Ich habe mir Tip 34 besonders ans Herz genommen und habe mir gleich den Lüfter für meinen 780I SLI Chipsatz gekauft. Nachdem ich dann Grafikkarte, CPU-Kühler und Netzteil (letzteres muss ich machen, da ich sonst den Groß-Clockner nicht ausgebaut bekomme) ausgebaut habe, kam ich dann auch optimal an den Chipsatzlüfter ran. Ich habe die Gelegenheit mal genutzt, um mein Gehäuse samt Komponenten mal wieder zu reinigen. So, das Ding ausgebaut, den neuen mit Kabelbindern befestigt, angeschlossen, alles wieder eingebaut und hochgefahren. SSSiiiiiiiiiiiiiiiiiiiiiii ?! Ich dachte der sollte doch leiser sein! Aber nein, im Gegenteil! Nachdem ich mir die entsprechende Passage im Heft nochmal durchgelesen habe und mir das Bild angeguckt habe, ist mir aufgefallen, dass ihr den Lüfter mit der Schrift nach unten verbaut habt und nicht wie ich nach oben. 
Also habe ich frühs halb Drei den PC nochmal aufgeschraubt, NT,CPU-Kühler, Graka ausgebaut Lüfter andersrum wieder eingebaut und endlich habe ich Ruhe! 

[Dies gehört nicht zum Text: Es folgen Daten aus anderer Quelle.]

-- pv_equiv track=rewrite | github.com/Bhargav02550/codemind-python | string game.py | can_strings_be_same
-- ===== SOURCE A (Python) =====
-- def can_strings_be_same(N, S):
--     A = ""  # Initialize Shankar's string A
--     B = ""  # Initialize Rama Reddy's string B
--
--     # Iterate through the characters in S
--     for char in S:
--         # Determine whose turn it is based on the length of A and B
--         if len(A) <= len(B):
--             A += char  # Shankar's turn
--         else:
--             B += char  # Rama Reddy's turn
--
--     # Check if A and B are the same at the end of the game
--     if A == B:
--         return "YES"
--     else:
--         return "NO"
-- ===== SOURCE B (Python) =====
-- def can_strings_be_same(N, S):
--     # A's loop deals S alternately: evens of S to one player, odds to the other.
--     # The two hands are equal iff S pairs up into equal adjacent pairs
--     # (S[2k] == S[2k+1] for all k) and |S| is even. One pairwise scan, no
--     # accumulated strings, no length-comparison branch. N is unused, as in A.
--     it = iter(S)
--     pairs_ok = all(a == b for a, b in zip(it, it))
--     return "YES" if pairs_ok and len(S) % 2 == 0 else "NO"
-- ===== Notes on version B (the rewrite author's own statement) =====
-- stated objective: simpler
-- what changed: Instead of dealing characters into two accumulated strings via a running length-comparison branch and comparing the strings at the end, B does a single pairwise scan checking S[2k]==S[2k+1] for every adjacent pair plus an even-length check, building nothing.
import Mathlib
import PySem

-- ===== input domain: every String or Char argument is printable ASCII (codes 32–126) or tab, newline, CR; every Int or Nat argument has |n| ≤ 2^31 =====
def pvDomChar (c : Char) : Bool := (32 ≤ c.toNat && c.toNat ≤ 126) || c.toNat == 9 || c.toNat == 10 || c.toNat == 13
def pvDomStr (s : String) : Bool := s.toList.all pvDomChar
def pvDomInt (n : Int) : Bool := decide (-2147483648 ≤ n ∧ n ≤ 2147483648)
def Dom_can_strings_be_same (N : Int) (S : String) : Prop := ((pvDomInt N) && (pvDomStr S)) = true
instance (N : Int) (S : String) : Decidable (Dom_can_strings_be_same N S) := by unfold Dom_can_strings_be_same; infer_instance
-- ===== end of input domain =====

-- B replaces A's two accumulated strings and running length-comparison branch by a single
-- pairwise scan (adjacent pairs equal, length even); equivalence of return values is proved.

-- ===== PORT A =====
-- one loop step of A: append char to A or to B depending on the length comparison
-- (Python strings A, B tracked exactly as lists of their characters)
def pvStepA (p : List Char × List Char) (c : Char) : List Char × List Char :=
  if p.1.length ≤ p.2.length then (p.1 ++ [c], p.2) else (p.1, p.2 ++ [c])

def can_strings_be_same (N : Int) (S : String) : String :=
  let p := S.toList.foldl pvStepA ([], [])
  if p.1 == p.2 then "YES" else "NO"

-- ===== PORT B =====
-- Source B's `all(a == b for a, b in zip(it, it))`: consume the characters two at a time
def pvPairsOk : List Char → Bool
  | a :: b :: r => a == b && pvPairsOk r
  | _ => true

def can_strings_be_same_alt (N : Int) (S : String) : String :=
  if pvPairsOk S.toList && S.toList.length % 2 == 0 then "YES" else "NO"

-- ===== PRECONDITION & SPEC =====
def Spec_can_strings_be_same (N : Int) (S : String) (out : String) : Prop := out = can_strings_be_same_alt N S
instance (N : Int) (S : String) (out : String) : Decidable (Spec_can_strings_be_same N S out) := by unfold Spec_can_strings_be_same; infer_instance

-- ===== CLAIM (what is proved, stated in full; the proofs are below) =====
def Claim_equal_can_strings_be_same : Prop := ∀ (N : Int) (S : String), Dom_can_strings_be_same N S → Spec_can_strings_be_same N S (can_strings_be_same N S)

-- ===== LEMMAS AND PROOFS =====

-- the even- and odd-indexed characters of a list
mutual
def pvEvens : List Char → List Char
  | [] => []
  | a :: r => a :: pvOdds r
def pvOdds : List Char → List Char
  | [] => []
  | _ :: r => pvEvens r
end

-- A's loop invariant: from balanced hands the remaining chars deal evens to A and odds
-- to B; from hands where A is one ahead, the other way round.
theorem pvStepA_inv (l : List Char) : ∀ (A B : List Char),
    (A.length = B.length →
      l.foldl pvStepA (A, B) = (A ++ pvEvens l, B ++ pvOdds l)) ∧
    (A.length = B.length + 1 →
      l.foldl pvStepA (A, B) = (A ++ pvOdds l, B ++ pvEvens l)) := by
  induction l with
  | nil => intro A B; simp [pvEvens, pvOdds]
  | cons a r ih =>
    intro A B
    constructor
    · intro h
      have hstep : pvStepA (A, B) a = (A ++ [a], B) := by
        simp [pvStepA, h]
      have h2 : (A ++ [a]).length = B.length + 1 := by simp [h]
      have := (ih (A ++ [a]) B).2 h2
      simp only [List.foldl_cons, hstep, this, pvEvens, pvOdds]
      simp
    · intro h
      have hstep : pvStepA (A, B) a = (A, B ++ [a]) := by
        simp [pvStepA, h]
      have h2 : A.length = (B ++ [a]).length := by simp [h]
      have := (ih A (B ++ [a])).1 h2
      simp only [List.foldl_cons, hstep, this, pvEvens, pvOdds]
      simp

-- evens = odds iff every adjacent pair is equal and the length is even
theorem pvKey : ∀ l : List Char,
    (pvEvens l == pvOdds l) = (pvPairsOk l && l.length % 2 == 0)
  | [] => by decide
  | [a] => by simp [pvEvens, pvOdds, pvPairsOk]
  | a :: b :: r => by
    have ih := pvKey r
    have hmod : (r.length + 1 + 1) % 2 = r.length % 2 := by omega
    simp only [pvEvens, pvOdds, pvPairsOk, List.length_cons, List.cons_beq_cons, ih,
      hmod, Bool.and_assoc]

-- ===== VERDICT (by name: the statement is the Claim_ definition above) =====
theorem can_strings_be_same_spec : Claim_equal_can_strings_be_same := by
  intro N S _
  unfold Spec_can_strings_be_same can_strings_be_same can_strings_be_same_alt
  have hinv := (pvStepA_inv S.toList [] []).1 rfl
  simp only [hinv, List.nil_append, pvKey]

Ein entsprechender Hinweis, den Lüfter mit der Schrift nach unten hin zu verbauen hätte so dummen Usern, wie mir, einige Arbeit erspart.

MfG

tiga05


----------



## Skysnake (14. Juli 2011)

Ja, das von dir beschriebene Phänomen ist mir bei meinen A-ITX-101 Test auch aufgefallen 

War auch TOTAL verblüfft, das es so viel ausmacht, wie rum man den Lüfter hat. Hätte ich das mal vor 4 Jahren gewusst für mein A8N-SLI-Deluxe. Da hab ich das nämlich machen müssen. Ist das gleiche Lüfterchen aus meinem Test 

WEnn ich das Ding wieder zusammenschraub dann denk ich dran  

Könnte man mal wirklich in nem Spezial behandeln, welche Lüfter eigentlich davon betroffen sind.


----------



## tiga05 (14. Juli 2011)

Skysnake schrieb:


> Ja, das von dir beschriebene Phänomen ist mir bei meinen A-ITX-101 Test auch aufgefallen
> 
> War auch TOTAL verblüfft, das es so viel ausmacht, wie rum man den Lüfter hat. Hätte ich das mal vor 4 Jahren gewusst für mein A8N-SLI-Deluxe. Da hab ich das nämlich machen müssen. Ist das gleiche Lüfterchen aus meinem Test
> 
> ...


 
Im Nachhinein ist ja eigentlich klar warum das so ist. Der Lüfter soll die Luft vom Kühler weg und nicht direkt drauf blasen. Ich dachte bloß, dass dies der Fall sei, wenn das Etikett nach oben ist. Wenn er den Kühlkörper direkt anblässt entstehen natürlich viel mehr Verwirbelungen und damit nervige Geräusche als wenn er es bloß wegblässt.

MfG

tiga05


----------



## Skysnake (14. Juli 2011)

Blasen/Saugen ist nicht das Problem. Das PRoblem ist, dass die Lüfterblätter wohl einfach sehr knapp an der Oberfläche vorbei gehen, und es damit zu Druckschwankungen kommt, die dann aufs Lager gehen. Ganz abgesehen von Luftdruckschwankungen, die allgemein dann eben auch Lärm erzeugen.


----------



## FrittenFett (14. Juli 2011)

@Tiga

Ist leider nicht richtig, was du schreibst.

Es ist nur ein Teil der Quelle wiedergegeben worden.